**DATA SECTION:**
-- pv_equiv track=rewrite | github.com/RuslanFatikhov/loto-loto-loto | digital-loto-project/app-bu.py | validate_ticket_numbers
-- ===== SOURCE A (Python) =====
-- from typing import List, Dict, Optional, Union
--
-- def validate_ticket_numbers(numbers: List[int], draw_type: str) -> bool:
--     """Валидация чисел билета"""
--     required_count = 8 if draw_type == 'big' else 6
--
--     if len(numbers) != required_count:
--         return False
--
--     if not all(1 <= num <= 36 for num in numbers):
--         return False
--
--     if len(set(numbers)) != len(numbers):  # Проверка на дубликаты
--         return False
--
--     return True
-- ===== SOURCE B (Python) =====
-- def validate_ticket_numbers(numbers, draw_type):
--     """Валидация чисел билета: sort once, then read range from the endpoints
--     and duplicates from adjacent pairs."""
--     required_count = 8 if draw_type == 'big' else 6
--
--     if len(numbers) != required_count:
--         return False
--
--     s = sorted(numbers)
--
--     if s and (s[0] < 1 or s[-1] > 36):
--         return False
--
--     return all(a != b for a, b in zip(s, s[1:]))
-- ===== Notes on version B (the rewrite author's own statement) =====
-- stated objective: alternative
-- what changed: Instead of three independent scans (all-in-range, set(numbers) size comparison), B sorts the list once and derives the range check from the two sorted endpoints and the duplicate check from a single adjacent-pair scan of the sorted list.
import Mathlib
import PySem

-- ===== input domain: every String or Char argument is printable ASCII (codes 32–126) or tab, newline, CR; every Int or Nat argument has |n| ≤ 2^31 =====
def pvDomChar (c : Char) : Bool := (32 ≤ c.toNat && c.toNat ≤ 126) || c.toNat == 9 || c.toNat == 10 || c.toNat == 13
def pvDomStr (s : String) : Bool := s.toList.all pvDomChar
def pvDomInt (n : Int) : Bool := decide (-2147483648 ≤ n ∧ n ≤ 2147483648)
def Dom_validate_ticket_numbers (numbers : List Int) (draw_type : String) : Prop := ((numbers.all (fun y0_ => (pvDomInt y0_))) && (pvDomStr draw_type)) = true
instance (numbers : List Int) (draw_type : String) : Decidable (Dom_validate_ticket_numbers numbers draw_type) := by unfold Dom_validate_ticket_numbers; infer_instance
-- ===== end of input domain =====

-- B replaces A's three independent scans (count, all-in-range, set-size duplicate check) by one sort
-- followed by an endpoint range check and an adjacent-pair duplicate scan (objective: alternative).


-- ===== PORT A =====
def validate_ticket_numbers (numbers : List Int) (draw_type : String) : Bool :=
  let required_count : Int := if draw_type = "big" then 8 else 6
  if (numbers.length : Int) ≠ required_count then
    false
  else if !(numbers.all (fun num => decide (1 ≤ num) && decide (num ≤ 36))) then
    false
  else if ((PySem.Set.ofList numbers).length : Int) ≠ (numbers.length : Int) then
    false
  else
    true

-- ===== PORT B =====
def validate_ticket_numbers_alt (numbers : List Int) (draw_type : String) : Bool :=
  let required_count : Int := if draw_type = "big" then 8 else 6
  if (numbers.length : Int) ≠ required_count then
    false
  else
    let s := PySem.List.sorted numbers (fun x => x)
    -- s[0] / s[-1] are guarded by `s and …`, so the .getD default 0 is never read
    if !s.isEmpty && (decide (PySem.List.pyGetD s 0 0 < 1) || decide (PySem.List.pyGetD s (-1) 0 > 36)) then
      false
    else
      (s.zip (PySem.List.slice s (some 1) none)).all (fun p => p.1 != p.2)

-- ===== PRECONDITION & SPEC =====
def Spec_validate_ticket_numbers (numbers : List Int) (draw_type : String) (out : Bool) : Prop := out = validate_ticket_numbers_alt numbers draw_type
instance (numbers : List Int) (draw_type : String) (out : Bool) : Decidable (Spec_validate_ticket_numbers numbers draw_type out) := by unfold Spec_validate_ticket_numbers; infer_instance

-- ===== CLAIM (what is proved, stated in full; the proofs are below) =====
def Claim_equal_validate_ticket_numbers : Prop := ∀ (numbers : List Int) (draw_type : String), Dom_validate_ticket_numbers numbers draw_type → Spec_validate_ticket_numbers numbers draw_type (validate_ticket_numbers numbers draw_type)

-- ===== LEMMAS AND PROOFS =====

-- The first occurrences kept by set(xs) form a sublist of xs.
theorem pv_ofList_sublist (xs : List Int) : List.Sublist (PySem.Set.ofList xs) xs := by
  induction xs with
  | nil => simp [PySem.Set.ofList]
  | cons x t ih =>
    rw [PySem.Set.ofList_cons]
    refine List.Sublist.cons₂ x (List.Sublist.trans ?_ ih)
    simp only [PySem.Set.discard]
    exact List.filter_sublist

-- len(set(xs)) == len(xs)  ↔  xs has no duplicates.
theorem pv_ofList_length_eq_iff (xs : List Int) :
    (PySem.Set.ofList xs).length = xs.length ↔ xs.Nodup := by
  constructor
  · intro h
    have := List.Sublist.eq_of_length (pv_ofList_sublist xs) h
    rw [← this]; exact PySem.Set.nodup_ofList xs
  · intro h
    exact congrArg List.length (PySem.Set.ofList_eq_self_of_nodup xs h)

-- In a ≤-sorted nonempty list every element is at most the last one.
theorem pv_le_getLast (l : List Int) (h : l ≠ []) (hp : l.Pairwise (· ≤ ·)) :
    ∀ x ∈ l, x ≤ l.getLast h := by
  induction l with
  | nil => simp at h
  | cons a t ih =>
    rcases List.pairwise_cons.mp hp with ⟨ha, ht⟩
    intro x hx
    cases t with
    | nil => simp at hx; simp [hx]
    | cons b t' =>
      rw [List.getLast_cons (by simp)]
      rcases List.mem_cons.mp hx with rfl | hx'
      · exact le_trans (ha b (by simp)) (ih (by simp) ht b (by simp))
      · exact ih (by simp) ht x hx'

-- The head of a ≤-sorted list is at most every element.
theorem pv_head_min (l : List Int) (h : l ≠ []) (hp : l.Pairwise (· ≤ ·)) :
    ∀ x ∈ l, l.head h ≤ x := by
  cases l with
  | nil => exact absurd rfl h
  | cons m t =>
    intro x hx
    rcases List.pairwise_cons.mp hp with ⟨hm, _⟩
    rcases List.mem_cons.mp hx with rfl | hx'
    · simp
    · simpa using hm x hx'

-- In a ≤-sorted list, all adjacent pairs distinct  ↔  no duplicates.
theorem pv_adj_ne_iff_nodup (s : List Int) (hp : s.Pairwise (· ≤ ·)) :
    ((s.zip (s.drop 1)).all (fun p => p.1 != p.2) = true) ↔ s.Nodup := by
  induction s with
  | nil => simp
  | cons a t ih =>
    rcases List.pairwise_cons.mp hp with ⟨ha, ht⟩
    cases t with
    | nil => simp
    | cons b t' =>
      have heq : ((a :: b :: t').zip ((a :: b :: t').drop 1)) =
          (a, b) :: ((b :: t').zip ((b :: t').drop 1)) := by simp
      rw [heq, List.all_cons, Bool.and_eq_true, ih ht]
      rcases List.pairwise_cons.mp ht with ⟨hb, _⟩
      constructor
      · rintro ⟨hne, hnd⟩
        refine List.nodup_cons.mpr ⟨?_, hnd⟩
        intro hmem
        have hab : a ≠ b := by simpa using hne
        rcases List.mem_cons.mp hmem with rfl | hmem'
        · exact hab rfl
        · exact hab (le_antisymm (ha b (by simp)) (hb a hmem'))
      · intro h
        rcases List.nodup_cons.mp h with ⟨hnotm, hnd⟩
        refine ⟨?_, hnd⟩
        simpa using fun hab => hnotm (by simp [hab])

-- pyGetD on 0 / -1 of a nonempty list is head / last.
theorem pv_pyGetD_zero (s : List Int) (h : s ≠ []) : PySem.List.pyGetD s 0 0 = s.head h := by
  cases s with
  | nil => exact absurd rfl h
  | cons m t => simp [PySem.List.pyGetD, PySem.List.pyGet?, PySem.List.pyIdx?]

theorem pv_pyGetD_neg_one (s : List Int) (h : s ≠ []) : PySem.List.pyGetD s (-1) 0 = s.getLast h := by
  simp [PySem.List.pyGetD, PySem.List.pyGet?_neg_one, List.getLast?_eq_getLast_of_ne_nil h]

theorem pv_main (numbers : List Int) (draw_type : String) :
    validate_ticket_numbers numbers draw_type = validate_ticket_numbers_alt numbers draw_type := by
  simp only [validate_ticket_numbers, validate_ticket_numbers_alt]
  by_cases hlen : (numbers.length : Int) = (if draw_type = "big" then (8 : Int) else 6)
  · have hne : numbers ≠ [] := by
      intro h; subst h; simp at hlen; split_ifs at hlen <;> omega
    have hlenne : ¬ ((numbers.length : Int) ≠ (if draw_type = "big" then (8 : Int) else 6)) := by
      simpa using hlen
    simp only [if_neg hlenne]
    obtain ⟨s, hs⟩ : ∃ s, PySem.List.sorted numbers (fun x => x) = s := ⟨_, rfl⟩
    rw [hs]
    have hperm : List.Perm s numbers := hs ▸ PySem.List.sorted_perm numbers (fun x => x) false
    have hsp : s.Pairwise (· ≤ ·) := hs ▸ PySem.List.sorted_pairwise numbers (fun x => x)
    have hsn : s ≠ [] := by
      intro h; subst h
      exact hne ((PySem.List.sorted_eq_nil_iff numbers (fun x => x) false).mp hs)
    have hslice : PySem.List.slice s (some 1) none = s.drop 1 := by simp [pysem]
    by_cases hall : numbers.all (fun num => decide (1 ≤ num) && decide (num ≤ 36)) = true
    · -- all in [1,36]: the endpoint guard is false, both reduce to the duplicate test
      have hin : ∀ x ∈ numbers, 1 ≤ x ∧ x ≤ 36 := by
        intro x hx; have := List.all_eq_true.mp hall x hx; simpa using this
      have hguard : (!s.isEmpty &&
          (decide (PySem.List.pyGetD s 0 0 < 1) || decide (PySem.List.pyGetD s (-1) 0 > 36))) = false := by
        rw [pv_pyGetD_zero s hsn, pv_pyGetD_neg_one s hsn]
        have h1 : 1 ≤ s.head hsn := (hin _ (hperm.mem_iff.mp (List.head_mem hsn))).1
        have h2 : s.getLast hsn ≤ 36 := (hin _ (hperm.mem_iff.mp (List.getLast_mem hsn))).2
        simp only [Bool.and_eq_false_iff, Bool.or_eq_false_iff, decide_eq_false_iff_not]
        right; constructor <;> omega
      rw [hall, hguard, hslice]
      simp only [Bool.not_true, Bool.false_eq_true, if_false]
      rw [Bool.eq_iff_iff, pv_adj_ne_iff_nodup s hsp, hperm.nodup_iff, ← pv_ofList_length_eq_iff numbers]
      constructor
      · intro hA
        by_cases hd : ((PySem.Set.ofList numbers).length : Int) = (numbers.length : Int)
        · exact_mod_cast hd
        · rw [if_pos (by simpa using hd)] at hA; exact absurd hA (by simp)
      · intro hB
        rw [if_neg (by simp [hB])]
    · -- an element lies outside [1,36]: A returns false and B's endpoint guard fires
      rw [Bool.not_eq_true] at hall
      obtain ⟨x, hxmem, hxbad⟩ : ∃ x ∈ numbers, ¬(1 ≤ x ∧ x ≤ 36) := by
        obtain ⟨x, hx, hpx⟩ := List.all_eq_false.mp hall
        exact ⟨x, hx, by simpa using hpx⟩
      have hxs : x ∈ s := hperm.mem_iff.mpr hxmem
      have hguard : (!s.isEmpty &&
          (decide (PySem.List.pyGetD s 0 0 < 1) || decide (PySem.List.pyGetD s (-1) 0 > 36))) = true := by
        rw [pv_pyGetD_zero s hsn, pv_pyGetD_neg_one s hsn]
        have hiE : s.isEmpty = false := by simpa using hsn
        rcases not_and_or.mp hxbad with h | h
        · have : s.head hsn < 1 := lt_of_le_of_lt (pv_head_min s hsn hsp x hxs) (by omega)
          simp [hiE, this]
        · have : 36 < s.getLast hsn := lt_of_lt_of_le (by omega) (pv_le_getLast s hsn hsp x hxs)
          simp [hiE, this]
      rw [hall, hguard]
      simp
  · simp only [if_pos (show ((numbers.length : Int) ≠ (if draw_type = "big" then (8 : Int) else 6)) from hlen)]

-- ===== VERDICT (by name: the statement is the Claim_ definition above) =====
theorem validate_ticket_numbers_spec : Claim_equal_validate_ticket_numbers := by
  intro numbers draw_type _
  unfold Spec_validate_ticket_numbers
  exact pv_main numbers draw_type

**AIM OF THE EXERCISE:**
What is asked for is an exact copy of the lines above from the one containing "rcases List.pairwise_cons.mp ht" through the one containing "draw_type := by", and only those.

**FINISHED TASK:**
      rcases List.pairwise_cons.mp ht with ⟨hb, _⟩
      constructor
      · rintro ⟨hne, hnd⟩
        refine List.nodup_cons.mpr ⟨?_, hnd⟩
        intro hmem
        have hab : a ≠ b := by simpa using hne
        rcases List.mem_cons.mp hmem with rfl | hmem'
        · exact hab rfl
        · exact hab (le_antisymm (ha b (by simp)) (hb a hmem'))
      · intro h
        rcases List.nodup_cons.mp h with ⟨hnotm, hnd⟩
        refine ⟨?_, hnd⟩
        simpa using fun hab => hnotm (by simp [hab])

-- pyGetD on 0 / -1 of a nonempty list is head / last.
theorem pv_pyGetD_zero (s : List Int) (h : s ≠ []) : PySem.List.pyGetD s 0 0 = s.head h := by
  cases s with
  | nil => exact absurd rfl h
  | cons m t => simp [PySem.List.pyGetD, PySem.List.pyGet?, PySem.List.pyIdx?]

theorem pv_pyGetD_neg_one (s : List Int) (h : s ≠ []) : PySem.List.pyGetD s (-1) 0 = s.getLast h := by
  simp [PySem.List.pyGetD, PySem.List.pyGet?_neg_one, List.getLast?_eq_getLast_of_ne_nil h]

theorem pv_main (numbers : List Int) (draw_type : String) :
    validate_ticket_numbers numbers draw_type = validate_ticket_numbers_alt numbers draw_type := by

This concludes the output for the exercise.